Record excerpts
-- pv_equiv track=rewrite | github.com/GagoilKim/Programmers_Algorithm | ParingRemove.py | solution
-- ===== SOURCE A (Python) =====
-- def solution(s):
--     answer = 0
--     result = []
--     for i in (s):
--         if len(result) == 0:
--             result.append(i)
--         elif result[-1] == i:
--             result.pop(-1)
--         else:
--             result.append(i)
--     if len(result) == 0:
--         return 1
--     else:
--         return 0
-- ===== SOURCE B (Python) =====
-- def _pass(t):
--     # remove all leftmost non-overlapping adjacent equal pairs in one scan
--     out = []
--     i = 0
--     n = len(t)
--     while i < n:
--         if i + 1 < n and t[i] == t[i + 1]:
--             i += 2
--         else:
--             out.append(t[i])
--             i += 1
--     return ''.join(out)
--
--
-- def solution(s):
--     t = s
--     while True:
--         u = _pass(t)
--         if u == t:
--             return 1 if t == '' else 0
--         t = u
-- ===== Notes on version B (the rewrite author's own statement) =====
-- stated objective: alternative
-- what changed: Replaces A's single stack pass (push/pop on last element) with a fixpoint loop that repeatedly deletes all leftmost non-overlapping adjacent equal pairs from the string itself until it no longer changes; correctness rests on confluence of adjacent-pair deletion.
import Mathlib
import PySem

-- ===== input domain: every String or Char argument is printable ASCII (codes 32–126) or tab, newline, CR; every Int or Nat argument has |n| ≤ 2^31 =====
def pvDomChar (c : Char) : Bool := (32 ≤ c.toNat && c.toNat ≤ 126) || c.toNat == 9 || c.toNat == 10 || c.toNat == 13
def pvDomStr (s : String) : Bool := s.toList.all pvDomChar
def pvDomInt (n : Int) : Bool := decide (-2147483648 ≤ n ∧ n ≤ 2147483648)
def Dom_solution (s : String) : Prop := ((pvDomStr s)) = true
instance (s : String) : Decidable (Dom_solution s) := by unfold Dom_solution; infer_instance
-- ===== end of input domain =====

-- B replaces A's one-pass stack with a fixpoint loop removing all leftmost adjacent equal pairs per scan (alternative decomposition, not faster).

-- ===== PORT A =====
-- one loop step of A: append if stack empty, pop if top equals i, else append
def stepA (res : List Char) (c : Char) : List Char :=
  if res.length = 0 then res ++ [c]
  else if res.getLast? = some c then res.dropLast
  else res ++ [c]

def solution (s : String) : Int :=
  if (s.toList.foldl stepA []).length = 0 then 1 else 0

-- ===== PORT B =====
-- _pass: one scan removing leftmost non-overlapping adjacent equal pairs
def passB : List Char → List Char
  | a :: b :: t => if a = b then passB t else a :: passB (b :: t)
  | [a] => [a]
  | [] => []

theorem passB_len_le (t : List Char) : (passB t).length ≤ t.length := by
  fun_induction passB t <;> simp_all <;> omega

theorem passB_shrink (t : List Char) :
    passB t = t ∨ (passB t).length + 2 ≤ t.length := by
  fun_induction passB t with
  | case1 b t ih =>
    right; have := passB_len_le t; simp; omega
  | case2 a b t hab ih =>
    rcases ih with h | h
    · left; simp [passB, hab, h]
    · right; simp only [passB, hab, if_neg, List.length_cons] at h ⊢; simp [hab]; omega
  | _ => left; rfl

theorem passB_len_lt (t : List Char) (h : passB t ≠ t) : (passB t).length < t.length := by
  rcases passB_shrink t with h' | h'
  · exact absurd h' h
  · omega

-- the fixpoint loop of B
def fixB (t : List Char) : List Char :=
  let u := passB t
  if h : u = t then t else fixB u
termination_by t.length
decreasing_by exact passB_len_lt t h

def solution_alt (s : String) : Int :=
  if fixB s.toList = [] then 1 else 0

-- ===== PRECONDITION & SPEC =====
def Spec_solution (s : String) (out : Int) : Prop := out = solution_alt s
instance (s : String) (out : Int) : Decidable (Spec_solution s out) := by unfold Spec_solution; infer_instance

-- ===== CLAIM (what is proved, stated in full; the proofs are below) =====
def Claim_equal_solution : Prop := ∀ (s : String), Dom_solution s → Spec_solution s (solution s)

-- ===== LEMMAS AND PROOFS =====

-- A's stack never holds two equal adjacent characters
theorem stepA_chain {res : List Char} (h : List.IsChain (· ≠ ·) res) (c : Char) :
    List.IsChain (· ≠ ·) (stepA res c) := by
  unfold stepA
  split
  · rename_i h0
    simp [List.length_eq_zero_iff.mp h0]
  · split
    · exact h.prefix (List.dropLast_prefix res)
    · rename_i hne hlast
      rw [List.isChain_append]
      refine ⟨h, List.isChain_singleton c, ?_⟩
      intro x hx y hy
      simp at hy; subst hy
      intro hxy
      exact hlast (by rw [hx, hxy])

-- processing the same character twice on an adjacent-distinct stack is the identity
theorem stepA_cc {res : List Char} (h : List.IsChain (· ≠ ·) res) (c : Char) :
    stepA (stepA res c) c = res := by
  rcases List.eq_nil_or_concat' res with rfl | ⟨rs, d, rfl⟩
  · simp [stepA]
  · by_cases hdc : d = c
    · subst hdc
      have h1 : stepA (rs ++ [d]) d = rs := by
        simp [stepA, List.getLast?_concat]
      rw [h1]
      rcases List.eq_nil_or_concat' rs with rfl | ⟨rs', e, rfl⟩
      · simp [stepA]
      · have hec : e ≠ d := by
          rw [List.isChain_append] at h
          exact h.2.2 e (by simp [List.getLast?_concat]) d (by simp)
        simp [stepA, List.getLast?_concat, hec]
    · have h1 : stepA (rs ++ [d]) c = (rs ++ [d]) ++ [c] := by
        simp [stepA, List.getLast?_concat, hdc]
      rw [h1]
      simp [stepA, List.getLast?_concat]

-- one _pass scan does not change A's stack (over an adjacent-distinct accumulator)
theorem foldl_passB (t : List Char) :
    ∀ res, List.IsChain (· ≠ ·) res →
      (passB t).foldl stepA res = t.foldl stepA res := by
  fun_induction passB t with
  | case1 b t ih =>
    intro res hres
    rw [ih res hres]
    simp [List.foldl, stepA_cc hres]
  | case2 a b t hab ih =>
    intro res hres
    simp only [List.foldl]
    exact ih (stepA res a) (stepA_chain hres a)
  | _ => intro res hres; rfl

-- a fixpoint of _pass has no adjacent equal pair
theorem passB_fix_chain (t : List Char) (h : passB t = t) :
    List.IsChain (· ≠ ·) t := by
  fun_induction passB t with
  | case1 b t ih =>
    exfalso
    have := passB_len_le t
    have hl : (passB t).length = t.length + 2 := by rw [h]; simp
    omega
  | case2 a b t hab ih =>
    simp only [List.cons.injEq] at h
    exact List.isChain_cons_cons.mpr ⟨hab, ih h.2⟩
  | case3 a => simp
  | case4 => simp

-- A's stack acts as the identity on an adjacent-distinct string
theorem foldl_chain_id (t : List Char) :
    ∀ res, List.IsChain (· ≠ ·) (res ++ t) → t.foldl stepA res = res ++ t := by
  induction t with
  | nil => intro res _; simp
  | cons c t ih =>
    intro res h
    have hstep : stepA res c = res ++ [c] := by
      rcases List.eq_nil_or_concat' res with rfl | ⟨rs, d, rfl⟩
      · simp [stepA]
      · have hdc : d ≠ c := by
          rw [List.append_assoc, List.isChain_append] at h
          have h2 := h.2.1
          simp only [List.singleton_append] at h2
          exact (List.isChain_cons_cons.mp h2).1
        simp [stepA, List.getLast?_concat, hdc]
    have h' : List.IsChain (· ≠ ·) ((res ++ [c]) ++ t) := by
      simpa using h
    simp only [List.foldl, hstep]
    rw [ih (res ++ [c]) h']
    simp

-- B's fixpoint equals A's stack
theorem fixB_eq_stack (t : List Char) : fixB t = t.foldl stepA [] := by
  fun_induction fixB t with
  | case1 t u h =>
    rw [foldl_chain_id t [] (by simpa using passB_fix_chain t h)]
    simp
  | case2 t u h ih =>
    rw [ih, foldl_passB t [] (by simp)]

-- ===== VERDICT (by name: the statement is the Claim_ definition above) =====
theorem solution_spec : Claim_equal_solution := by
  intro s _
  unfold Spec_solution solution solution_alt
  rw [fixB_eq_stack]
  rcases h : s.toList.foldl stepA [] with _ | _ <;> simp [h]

What the exercise asks
Using the data above, repeat exactly the lines that begin at the line with "if (s.toList.foldl stepA" and end at the line with "let u := passB t", both ends included.

Answer to the exercise
  if (s.toList.foldl stepA []).length = 0 then 1 else 0

-- ===== PORT B =====
-- _pass: one scan removing leftmost non-overlapping adjacent equal pairs
def passB : List Char → List Char
  | a :: b :: t => if a = b then passB t else a :: passB (b :: t)
  | [a] => [a]
  | [] => []

theorem passB_len_le (t : List Char) : (passB t).length ≤ t.length := by
  fun_induction passB t <;> simp_all <;> omega

theorem passB_shrink (t : List Char) :
    passB t = t ∨ (passB t).length + 2 ≤ t.length := by
  fun_induction passB t with
  | case1 b t ih =>
    right; have := passB_len_le t; simp; omega
  | case2 a b t hab ih =>
    rcases ih with h | h
    · left; simp [passB, hab, h]
    · right; simp only [passB, hab, if_neg, List.length_cons] at h ⊢; simp [hab]; omega
  | _ => left; rfl

theorem passB_len_lt (t : List Char) (h : passB t ≠ t) : (passB t).length < t.length := by
  rcases passB_shrink t with h' | h'
  · exact absurd h' h
  · omega

-- the fixpoint loop of B
def fixB (t : List Char) : List Char :=
  let u := passB t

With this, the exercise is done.